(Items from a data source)
►

-- pv_equiv track=rewrite | github.com/bestvibes/guitab | train.py | midi_to_label
-- ===== SOURCE A (Python) =====
-- strings = [40, 45, 50, 55, 60, 65];
--
-- def midi_to_label(midi):
--     if (midi < strings[0]):
--         raise Error("Note " + note + " is not playable on a guitar in standard tuning.")
--
--     idealString = 0
--     for string, string_midi in enumerate(strings):
--         if (midi < string_midi):
--             break
--         idealString = string
--
--     label = [-1, -1, -1, -1, -1, -1]
--     label[idealString] = midi - strings[idealString];
--     return label
-- ===== SOURCE B (Python) =====
-- strings = [40, 45, 50, 55, 60, 65]
--
-- def midi_to_label(midi):
--     if midi < strings[0]:
--         raise ValueError("Note %d is not playable on a guitar in standard tuning." % midi)
--     idx = min(len(strings) - 1, (midi - strings[0]) // 5)
--     label = [-1] * len(strings)
--     label[idx] = midi - strings[idx]
--     return label
-- ===== Notes on version B (the rewrite author's own statement) =====
-- stated objective: simpler
-- what changed: Replaces the enumerate/break scan over the tuning list by a closed-form index min(5,(midi-40)//5), valid because the tuning is arithmetic with step 5.
import Mathlib
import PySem

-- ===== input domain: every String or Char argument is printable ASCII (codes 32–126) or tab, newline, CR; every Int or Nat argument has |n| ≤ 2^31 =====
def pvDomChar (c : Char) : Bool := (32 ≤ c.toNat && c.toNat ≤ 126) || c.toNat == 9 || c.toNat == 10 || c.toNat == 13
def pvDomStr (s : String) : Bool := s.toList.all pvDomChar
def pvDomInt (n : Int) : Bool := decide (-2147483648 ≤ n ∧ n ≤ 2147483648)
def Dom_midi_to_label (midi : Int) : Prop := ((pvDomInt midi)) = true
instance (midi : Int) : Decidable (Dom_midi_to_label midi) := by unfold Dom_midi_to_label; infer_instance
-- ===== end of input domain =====

-- B changes only the computation of the string index (closed form instead of a scan);
-- both programs raise on notes below the lowest string (A a NameError from the undefined Error/note, B a ValueError),
-- so those inputs are outside Pre_.

-- ===== PORT A =====
-- module-level tuning list
def pvStrings : List Int := [40, 45, 50, 55, 60, 65]

-- Python's enumerate
def pvEnumerate : List Int → Nat → List (Nat × Int)
  | [], _ => []
  | x :: xs, i => (i, x) :: pvEnumerate xs (i + 1)

-- the 'for string, string_midi in enumerate(strings): if midi < string_midi: break; idealString = string' loop
def pvALoop (midi : Int) : List (Nat × Int) → Nat → Nat
  | [], ideal => ideal
  | (s, sm) :: rest, ideal => if midi < sm then ideal else pvALoop midi rest s

def midi_to_label (midi : Int) : List Int :=
  if midi < pvStrings.getD 0 0 then []  -- raise NameError: outside Pre_
  else
    let idealString := pvALoop midi (pvEnumerate pvStrings 0) 0
    let label : List Int := [-1, -1, -1, -1, -1, -1]
    label.set idealString (midi - pvStrings.getD idealString 0)

-- ===== PORT B =====
def pvStringsB : List Int := [40, 45, 50, 55, 60, 65]

def midi_to_label_alt (midi : Int) : List Int :=
  if midi < pvStringsB.getD 0 0 then []  -- raise ValueError: outside Pre_
  else
    let idx := (min ((pvStringsB.length : Int) - 1) (PySem.Int.floordiv (midi - pvStringsB.getD 0 0) 5)).toNat
    let label : List Int := List.replicate pvStringsB.length (-1)
    label.set idx (midi - pvStringsB.getD idx 0)

-- ===== PRECONDITION & SPEC =====
-- Pre_ excludes notes below the lowest string, on which A raises a NameError (undefined 'Error'/'note').
def Pre_midi_to_label (midi : Int) : Prop := 40 ≤ midi
instance (midi : Int) : Decidable (Pre_midi_to_label midi) := by unfold Pre_midi_to_label; infer_instance
def pvWitness_midi_to_label : Int := (52)

def Spec_midi_to_label (midi : Int) (out : List Int) : Prop := out = midi_to_label_alt midi
instance (midi : Int) (out : List Int) : Decidable (Spec_midi_to_label midi out) := by unfold Spec_midi_to_label; infer_instance

-- ===== CLAIM (what is proved, stated in full; the proofs are below) =====
def Claim_equal_midi_to_label : Prop := ∀ (midi : Int), Dom_midi_to_label midi → Pre_midi_to_label midi → Spec_midi_to_label midi (midi_to_label midi)

-- ===== LEMMAS AND PROOFS =====
theorem midi_to_label_eq (midi : Int) (h : 40 ≤ midi) :
    midi_to_label midi = midi_to_label_alt midi := by
  have h40 : ¬ midi < 40 := by omega
  unfold midi_to_label midi_to_label_alt pvStrings pvStringsB
  simp only [pvEnumerate, List.getD, List.length]
  by_cases h45 : midi < 45
  · have : min ((5 : Int)) ((midi - 40) / 5) = 0 := by omega
    simp [pvALoop, h40, h45, this]
  · by_cases h50 : midi < 50
    · have : min ((5 : Int)) ((midi - 40) / 5) = 1 := by omega
      simp [pvALoop, h40, h45, h50, this]
    · by_cases h55 : midi < 55
      · have : min ((5 : Int)) ((midi - 40) / 5) = 2 := by omega
        simp [pvALoop, h40, h45, h50, h55, this]
      · by_cases h60 : midi < 60
        · have : min ((5 : Int)) ((midi - 40) / 5) = 3 := by omega
          simp [pvALoop, h40, h45, h50, h55, h60, this]
        · by_cases h65 : midi < 65
          · have : min ((5 : Int)) ((midi - 40) / 5) = 4 := by omega
            simp [pvALoop, h40, h45, h50, h55, h60, h65, this]
          · have : min ((5 : Int)) ((midi - 40) / 5) = 5 := by omega
            simp [pvALoop, h40, h45, h50, h55, h60, h65, this]

-- ===== VERDICT (by name: the statement is the Claim_ definition above) =====
theorem midi_to_label_spec : Claim_equal_midi_to_label := by
  intro midi _ hpre
  exact midi_to_label_eq midi hpre
-- pv_equiv track=rewrite | github.com/skepsl/NuScenesV2 | NuScenes_utils/map.py | remove_overlapped_paths
-- ===== SOURCE A (Python) =====
-- import copy
--
-- def remove_overlapped_paths(possible_lane_list):
--     """
--     Remove redundant possible lane list, leave unique possible lane list
--     :param possible_lane_list:
--     :return:
--     """
--     out_list = []
--     possible_lane_list_tmp = copy.deepcopy(possible_lane_list)
--     while len(possible_lane_list) > 0:
--         cp = possible_lane_list[0]  #
--
--         # after this loop, there is no 'cp' in the list
--         while cp in possible_lane_list_tmp:
--             possible_lane_list_tmp.remove(cp)
--
--         out_list.append(cp)
--         possible_lane_list = copy.deepcopy(possible_lane_list_tmp)
--
--     return out_list
-- ===== SOURCE B (Python) =====
-- def remove_overlapped_paths(possible_lane_list):
--     """
--     Remove redundant possible lane list, leave unique possible lane list
--     (single forward pass, first-occurrence order preserved)
--     """
--     out_list = []
--     for x in possible_lane_list:
--         if x not in out_list:
--             out_list.append(x)
--     return out_list
-- ===== Notes on version B (the rewrite author's own statement) =====
-- stated objective: simpler
-- what changed: Replaced A's nested while loops with deepcopy and repeated list.remove of the head element by a single forward pass that appends each element only if it is not already in the accumulated output.
import Mathlib
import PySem

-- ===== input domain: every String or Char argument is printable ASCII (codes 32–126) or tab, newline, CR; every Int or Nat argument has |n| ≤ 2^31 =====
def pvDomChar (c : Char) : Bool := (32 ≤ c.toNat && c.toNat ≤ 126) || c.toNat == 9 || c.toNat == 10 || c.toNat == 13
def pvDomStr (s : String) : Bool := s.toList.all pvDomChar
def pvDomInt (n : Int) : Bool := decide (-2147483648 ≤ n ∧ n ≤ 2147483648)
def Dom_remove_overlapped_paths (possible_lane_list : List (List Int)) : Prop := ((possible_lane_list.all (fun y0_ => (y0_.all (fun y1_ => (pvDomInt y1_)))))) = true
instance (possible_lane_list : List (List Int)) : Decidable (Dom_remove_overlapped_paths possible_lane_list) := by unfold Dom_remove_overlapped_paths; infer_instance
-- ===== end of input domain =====

-- B replaces A's nested while/deepcopy/remove dedup by one forward pass appending unseen elements (simpler, no copying).
-- ===== PORT A =====
-- inner loop `while cp in tmp: tmp.remove(cp)` — removes every occurrence of cp
def pvRemoveAll (cp : List Int) : List (List Int) → List (List Int)
  | [] => []
  | x :: xs => if x = cp then pvRemoveAll cp xs else x :: pvRemoveAll cp xs

theorem pvRemoveAll_length_le (cp : List Int) (l : List (List Int)) :
    (pvRemoveAll cp l).length ≤ l.length := by
  induction l with
  | nil => simp [pvRemoveAll]
  | cons x xs ih =>
    simp only [pvRemoveAll]
    split <;> simp <;> omega

-- outer while loop: take the head cp, drop all its occurrences, continue on what is left
def remove_overlapped_paths (possible_lane_list : List (List Int)) : List (List Int) :=
  match possible_lane_list with
  | [] => []
  | cp :: rest => cp :: remove_overlapped_paths (pvRemoveAll cp rest)
  termination_by possible_lane_list.length
  decreasing_by
    simp only [List.length_cons]
    exact Nat.lt_succ_of_le (pvRemoveAll_length_le cp rest)

-- ===== PORT B =====
def remove_overlapped_paths_alt (possible_lane_list : List (List Int)) : List (List Int) :=
  possible_lane_list.foldl (fun out x => if x ∈ out then out else out ++ [x]) []

-- ===== PRECONDITION & SPEC =====
def Spec_remove_overlapped_paths (possible_lane_list : List (List Int)) (out : List (List Int)) : Prop := out = remove_overlapped_paths_alt possible_lane_list
instance (possible_lane_list : List (List Int)) (out : List (List Int)) : Decidable (Spec_remove_overlapped_paths possible_lane_list out) := by unfold Spec_remove_overlapped_paths; infer_instance

-- ===== CLAIM (what is proved, stated in full; the proofs are below) =====
def Claim_equal_remove_overlapped_paths : Prop := ∀ (possible_lane_list : List (List Int)), Dom_remove_overlapped_paths possible_lane_list → Spec_remove_overlapped_paths possible_lane_list (remove_overlapped_paths possible_lane_list)

-- ===== LEMMAS AND PROOFS =====

-- common intermediate: dedup with an explicit "seen" accumulator
def pvGo (seen : List (List Int)) : List (List Int) → List (List Int)
  | [] => []
  | x :: xs => if x ∈ seen then pvGo seen xs else x :: pvGo (seen ++ [x]) xs

theorem pvRemoveAll_eq_filter (cp : List Int) (l : List (List Int)) :
    pvRemoveAll cp l = l.filter (fun x => x ≠ cp) := by
  induction l with
  | nil => rfl
  | cons x xs ih =>
    simp only [pvRemoveAll, List.filter_cons]
    by_cases h : x = cp <;> simp [h, ih]

theorem pvGo_eq_A (xs : List (List Int)) : ∀ seen,
    pvGo seen xs = remove_overlapped_paths (xs.filter (fun x => x ∉ seen)) := by
  induction xs with
  | nil => intro seen; simp [pvGo, remove_overlapped_paths]
  | cons x xs ih =>
    intro seen
    by_cases h : x ∈ seen
    · simp [pvGo, h, ih]
    · simp only [pvGo, h, if_false, List.filter_cons, not_false_iff, decide_true, if_pos]
      rw [remove_overlapped_paths, pvRemoveAll_eq_filter, List.filter_filter, ih]
      congr 2
      apply List.filter_congr
      intro y _
      by_cases h1 : y ∈ seen <;> by_cases h2 : y = x <;> simp [h1, h2]

theorem pvFoldl_eq_go (xs : List (List Int)) : ∀ out,
    xs.foldl (fun out x => if x ∈ out then out else out ++ [x]) out = out ++ pvGo out xs := by
  induction xs with
  | nil => intro out; simp [pvGo]
  | cons x xs ih =>
    intro out
    by_cases h : x ∈ out
    · simp [List.foldl_cons, h, pvGo, ih]
    · simp [List.foldl_cons, h, pvGo, ih]

-- ===== VERDICT (by name: the statement is the Claim_ definition above) =====
theorem remove_overlapped_paths_spec : Claim_equal_remove_overlapped_paths := by
  intro l _
  unfold Spec_remove_overlapped_paths remove_overlapped_paths_alt
  rw [pvFoldl_eq_go, List.nil_append, pvGo_eq_A]
  simp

◄

> _What you are asked to do_: All lines above in which the word "changed" occurs should be identified and copied.

> _Answer to this exercise_:
-- what changed: Replaces the enumerate/break scan over the tuning list by a closed-form index min(5,(midi-40)//5), valid because the tuning is arithmetic with step 5.
-- what changed: Replaced A's nested while loops with deepcopy and repeated list.remove of the head element by a single forward pass that appends each element only if it is not already in the accumulated output.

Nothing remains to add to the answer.